General clinical data collection

The patients’ demographic data, including age, sex, family history of diabetes, duration of hypertension and medication history, were obtained from the clinical documents at the hypertension clinic. According to the routine protocol, a complete physical examination, including measurement of the patients’ height, weight, waist circumference and blood pressure, was carried out. Anthropometric measures were collected by trained nurses. Weight (kg) and height (m) were measured with patients wearing only underwear. The body mass index (BMI; weight/height2) was calculated.
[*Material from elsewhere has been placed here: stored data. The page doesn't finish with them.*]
-- pv_equiv track=rewrite | github.com/yakimka/cs-wayback-machine | cs_wayback_machine/web/presenters.py | _choose_game_version
-- ===== SOURCE A (Python) =====
-- def _choose_game_version(game_versions: list[str]) -> str:
--     game_versions = [_format_game_version(item) for item in game_versions]
--     if not game_versions:
--         return "-"
--     priority = ["-", "CS1.6", "CS:S", "CS:GO", "CS2"]
--     for item in priority:
--         if item in game_versions:
--             return item
--     return "-"
--
-- def _format_game_version(val: str | None) -> str:
--     if not val:
--         return "-"
--     val = val.strip()
--     val_lower = val.lower()
--     if "source" in val_lower:
--         return "CS:S"
--     if val_lower == "cs":
--         return "CS1.6"
--     # Due to the data representation inconsistency
--     #   we can't be sure about the exact game version
--     #   so show only old versions
--     if "2" in val_lower or "go" in val_lower:
--         return "-"
--     return val
-- ===== SOURCE B (Python) =====
-- _RANK = {"-": 0, "CS1.6": 1, "CS:S": 2, "CS:GO": 3, "CS2": 4}
--
--
-- def _format_game_version(val):
--     if not val:
--         return "-"
--     val = val.strip()
--     val_lower = val.lower()
--     if "source" in val_lower:
--         return "CS:S"
--     if val_lower == "cs":
--         return "CS1.6"
--     if "2" in val_lower or "go" in val_lower:
--         return "-"
--     return val
--
--
-- def _choose_game_version(game_versions):
--     best_rank = 5
--     best = "-"
--     for item in game_versions:
--         formatted = _format_game_version(item)
--         rank = _RANK.get(formatted, 5)
--         if rank < best_rank:
--             best_rank = rank
--             best = formatted
--     return best
-- ===== Notes on version B (the rewrite author's own statement) =====
-- stated objective: alternative
-- what changed: Replaces A's five sequential membership scans over the formatted list with a single pass keeping the formatted element of smallest rank from a rank table, defaulting to '-' when no ranked element occurs.
import Mathlib
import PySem

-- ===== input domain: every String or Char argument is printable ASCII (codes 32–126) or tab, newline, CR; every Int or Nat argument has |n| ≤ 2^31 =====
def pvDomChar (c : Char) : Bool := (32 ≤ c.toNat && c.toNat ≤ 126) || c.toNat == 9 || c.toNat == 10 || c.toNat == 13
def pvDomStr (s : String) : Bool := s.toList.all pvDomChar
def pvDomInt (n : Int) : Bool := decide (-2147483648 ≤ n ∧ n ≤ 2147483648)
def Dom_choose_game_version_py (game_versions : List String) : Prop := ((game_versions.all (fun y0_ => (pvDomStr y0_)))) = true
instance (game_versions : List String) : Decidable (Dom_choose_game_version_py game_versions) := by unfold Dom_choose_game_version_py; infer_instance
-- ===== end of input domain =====

-- B replaces A's five sequential priority-membership scans with one pass tracking the
-- smallest-rank formatted element via a rank table (alternative decomposition, same cost class).


-- ===== PORT A =====
-- shared helper: port of _format_game_version (both Pythons use the same formatter)
def format_game_version (val : String) : String :=
  if val = "" then "-"
  else
    let v := PySem.Str.strip val
    let vl := PySem.Str.lower v
    if PySem.Str.isIn "source" vl then "CS:S"
    else if vl = "cs" then "CS1.6"
    else if PySem.Str.isIn "2" vl || PySem.Str.isIn "go" vl then "-"
    else v

def choose_game_version_py (game_versions : List String) : String :=
  let gv := game_versions.map format_game_version
  if gv.isEmpty then "-"
  else
    match (["-", "CS1.6", "CS:S", "CS:GO", "CS2"]).find? (fun item => gv.contains item) with
    | some item => item
    | none => "-"

-- ===== PORT B =====
def rankDict : PySem.Dict String Int :=
  PySem.Dict.ofList [("-", 0), ("CS1.6", 1), ("CS:S", 2), ("CS:GO", 3), ("CS2", 4)]

def choose_game_version_py_alt (game_versions : List String) : String :=
  (game_versions.foldl
    (fun (b : Int × String) item =>
      let formatted := format_game_version item
      let rank := rankDict.getD formatted 5
      if rank < b.1 then (rank, formatted) else b)
    (5, "-")).2

-- ===== PRECONDITION & SPEC =====
def Spec_choose_game_version_py (game_versions : List String) (out : String) : Prop := out = choose_game_version_py_alt game_versions
instance (game_versions : List String) (out : String) : Decidable (Spec_choose_game_version_py game_versions out) := by unfold Spec_choose_game_version_py; infer_instance

-- ===== CLAIM (what is proved, stated in full; the proofs are below) =====
def Claim_equal_choose_game_version_py : Prop := ∀ (game_versions : List String), Dom_choose_game_version_py game_versions → Spec_choose_game_version_py game_versions (choose_game_version_py game_versions)

-- ===== LEMMAS AND PROOFS =====

-- rank of a formatted string, as a plain if-chain (proof-side view of rankDict.getD · 5)
def rk (s : String) : Int :=
  if s = "-" then 0 else if s = "CS1.6" then 1 else if s = "CS:S" then 2
  else if s = "CS:GO" then 3 else if s = "CS2" then 4 else 5

-- the name at a rank (5 and anything else map to "-")
def gName (m : Int) : String :=
  if m = 0 then "-" else if m = 1 then "CS1.6" else if m = 2 then "CS:S"
  else if m = 3 then "CS:GO" else if m = 4 then "CS2" else "-"

theorem rank_eval (s : String) : rankDict.getD s 5 = rk s := by
  unfold rk
  split_ifs with h1 h2 h3 h4 h5
  · subst h1; decide
  · subst h2; decide
  · subst h3; decide
  · subst h4; decide
  · subst h5; decide
  · apply PySem.Dict.getD_of_not_contains
    have h : rankDict = PySem.Dict.mk [("-", 0), ("CS1.6", 1), ("CS:S", 2), ("CS:GO", 3), ("CS2", 4)] := by
      decide
    rw [h]
    simp only [PySem.Dict.contains_mk, List.any_cons, List.any_nil, Bool.or_false,
      Bool.or_eq_false_iff, beq_eq_false_iff_ne, ne_eq]
    exact ⟨fun e => h1 e.symm, fun e => h2 e.symm, fun e => h3 e.symm, fun e => h4 e.symm,
      fun e => h5 e.symm⟩

theorem rk_nonneg (s : String) : 0 ≤ rk s := by unfold rk; split_ifs <;> omega

theorem gName_rk (s : String) (h : rk s < 5) : gName (rk s) = s := by
  unfold rk at *; unfold gName
  split_ifs at h ⊢ <;> first | rfl | simp_all | omega

theorem rk_eq_iff (s : String) (k : Int) (hk0 : 0 ≤ k) (hk : k < 5) :
    rk s = k ↔ s = gName k := by
  constructor
  · intro h; rw [← h]; exact (gName_rk s (h ▸ hk)).symm
  · intro h; subst h; unfold gName rk; split_ifs <;> simp_all <;> omega

def mfold (ys : List String) (a : Int) : Int :=
  ys.foldl (fun c y => if rk y < c then rk y else c) a

theorem mfold_le_init (ys : List String) (a : Int) : mfold ys a ≤ a := by
  induction ys generalizing a with
  | nil => simp [mfold]
  | cons y ys ih =>
    simp only [mfold, List.foldl_cons]
    split_ifs with h
    · exact le_trans (ih _) (le_of_lt h)
    · exact ih _

theorem mfold_le_mem (ys : List String) (a : Int) (y : String) (hy : y ∈ ys) :
    mfold ys a ≤ rk y := by
  induction ys generalizing a with
  | nil => cases hy
  | cons z zs ih =>
    simp only [mfold, List.foldl_cons]
    rcases List.mem_cons.mp hy with rfl | hy'
    · split_ifs with h
      · exact mfold_le_init zs _
      · exact le_trans (mfold_le_init zs a) (by omega)
    · split_ifs with h <;> exact ih _ hy'

theorem mfold_attained (ys : List String) (a : Int) :
    mfold ys a = a ∨ ∃ y ∈ ys, mfold ys a = rk y := by
  induction ys generalizing a with
  | nil => left; simp [mfold]
  | cons z zs ih =>
    simp only [mfold, List.foldl_cons]
    split_ifs with h
    · rcases ih (rk z) with h1 | ⟨y, hy, h2⟩
      · exact Or.inr ⟨z, List.mem_cons_self .., h1⟩
      · exact Or.inr ⟨y, List.mem_cons_of_mem _ hy, h2⟩
    · rcases ih a with h1 | ⟨y, hy, h2⟩
      · exact Or.inl h1
      · exact Or.inr ⟨y, List.mem_cons_of_mem _ hy, h2⟩

-- B's pair fold carries exactly (current minimum rank, its name)
theorem pairfold_spec (ys : List String) (a : Int) (ha : a ≤ 5) :
    ys.foldl (fun (b : Int × String) y =>
        if rk y < b.1 then (rk y, y) else b) (a, gName a)
      = (mfold ys a, gName (mfold ys a)) := by
  induction ys generalizing a with
  | nil => simp [mfold]
  | cons z zs ih =>
    simp only [List.foldl_cons, mfold, List.foldl_cons]
    split_ifs with h
    · have hz : rk z < 5 := lt_of_lt_of_le h ha
      conv_lhs => rw [show (rk z, z) = (rk z, gName (rk z)) by rw [gName_rk z hz]]
      exact ih (rk z) (le_of_lt hz)
    · exact ih a ha

theorem contains_name (ys : List String) (k : Int) (hk0 : 0 ≤ k) (hk : k < 5) :
    ys.contains (gName k) = true ↔ ∃ y ∈ ys, rk y = k := by
  simp only [List.contains_iff_mem]
  constructor
  · intro h; exact ⟨gName k, h, (rk_eq_iff _ k hk0 hk).mpr rfl⟩
  · rintro ⟨y, hy, hr⟩
    rwa [← (rk_eq_iff y k hk0 hk).mp hr]

theorem not_contains_of_lt (ys : List String) (a : Int) (k : Int) (hk0 : 0 ≤ k)
    (hk : k < 5) (hlt : k < mfold ys a) : ys.contains (gName k) = false := by
  rw [Bool.eq_false_iff]
  intro hc
  rcases (contains_name ys k hk0 hk).mp hc with ⟨y, hy, hr⟩
  have := mfold_le_mem ys a y hy
  omega

-- A's priority scan equals the name of the minimum rank
theorem scan_eq (ys : List String) :
    (if ys.isEmpty then "-"
     else match (["-", "CS1.6", "CS:S", "CS:GO", "CS2"]).find? (fun item => ys.contains item) with
          | some item => item
          | none => "-") = gName (mfold ys 5) := by
  by_cases hemp : ys = []
  · subst hemp; simp [mfold, gName]
  · rw [if_neg (by simpa [List.isEmpty_iff] using hemp)]
    have hm5 : mfold ys 5 ≤ 5 := mfold_le_init ys 5
    have hm0 : 0 ≤ mfold ys 5 := by
      rcases mfold_attained ys 5 with h | ⟨y, _, h⟩
      · omega
      · have := rk_nonneg y; omega
    have hpres : ∀ k : Int, 0 ≤ k → k < 5 → mfold ys 5 = k → ys.contains (gName k) = true := by
      intro k h0 h5 hk
      rcases mfold_attained ys 5 with h | ⟨y, hy, h⟩
      · omega
      · exact (contains_name ys k h0 h5).mpr ⟨y, hy, by omega⟩
    obtain ⟨m, hm, h0, h5⟩ : ∃ m, mfold ys 5 = m ∧ 0 ≤ m ∧ m ≤ 5 := ⟨_, rfl, hm0, hm5⟩
    rw [hm]
    interval_cases m
    · have c0 := hpres 0 (by omega) (by omega) hm
      norm_num [gName] at c0 ⊢
      simp [List.find?, c0]
    · have c0 := not_contains_of_lt ys 5 0 (by omega) (by omega) (by omega)
      have c1 := hpres 1 (by omega) (by omega) hm
      norm_num [gName] at c0 c1 ⊢
      simp [List.find?, c0, c1]
    · have c0 := not_contains_of_lt ys 5 0 (by omega) (by omega) (by omega)
      have c1 := not_contains_of_lt ys 5 1 (by omega) (by omega) (by omega)
      have c2 := hpres 2 (by omega) (by omega) hm
      norm_num [gName] at c0 c1 c2 ⊢
      simp [List.find?, c0, c1, c2]
    · have c0 := not_contains_of_lt ys 5 0 (by omega) (by omega) (by omega)
      have c1 := not_contains_of_lt ys 5 1 (by omega) (by omega) (by omega)
      have c2 := not_contains_of_lt ys 5 2 (by omega) (by omega) (by omega)
      have c3 := hpres 3 (by omega) (by omega) hm
      norm_num [gName] at c0 c1 c2 c3 ⊢
      simp [List.find?, c0, c1, c2, c3]
    · have c0 := not_contains_of_lt ys 5 0 (by omega) (by omega) (by omega)
      have c1 := not_contains_of_lt ys 5 1 (by omega) (by omega) (by omega)
      have c2 := not_contains_of_lt ys 5 2 (by omega) (by omega) (by omega)
      have c3 := not_contains_of_lt ys 5 3 (by omega) (by omega) (by omega)
      have c4 := hpres 4 (by omega) (by omega) hm
      norm_num [gName] at c0 c1 c2 c3 c4 ⊢
      simp [List.find?, c0, c1, c2, c3, c4]
    · have c0 := not_contains_of_lt ys 5 0 (by omega) (by omega) (by omega)
      have c1 := not_contains_of_lt ys 5 1 (by omega) (by omega) (by omega)
      have c2 := not_contains_of_lt ys 5 2 (by omega) (by omega) (by omega)
      have c3 := not_contains_of_lt ys 5 3 (by omega) (by omega) (by omega)
      have c4 := not_contains_of_lt ys 5 4 (by omega) (by omega) (by omega)
      norm_num [gName] at c0 c1 c2 c3 c4 ⊢
      simp [List.find?, c0, c1, c2, c3, c4]

theorem alt_eq (gv : List String) :
    choose_game_version_py_alt gv = gName (mfold (gv.map format_game_version) 5) := by
  unfold choose_game_version_py_alt
  simp only [rank_eval]
  rw [← List.foldl_map (f := format_game_version)
      (g := fun (b : Int × String) y => if rk y < b.1 then (rk y, y) else b)]
  have h5 : ("-" : String) = gName 5 := by norm_num [gName]
  rw [h5, pairfold_spec (gv.map format_game_version) 5 le_rfl]

-- ===== VERDICT (by name: the statement is the Claim_ definition above) =====
theorem choose_game_version_py_spec : Claim_equal_choose_game_version_py := by
  intro gv _
  unfold Spec_choose_game_version_py
  rw [alt_eq]
  exact scan_eq (gv.map format_game_version)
Waist circumferences was measured using a tape at the smallest horizontal circumference between the costal margin and iliac crests. Systolic blood pressure (SBP) and diastolic blood pressure were measured by a nurse with a mercury sphygmomanometer adapted for arm size after 5 min of rest with the participants in the sitting position. Two blood pressure measurements were recorded at 5‐min intervals, the means were used for the data analysis.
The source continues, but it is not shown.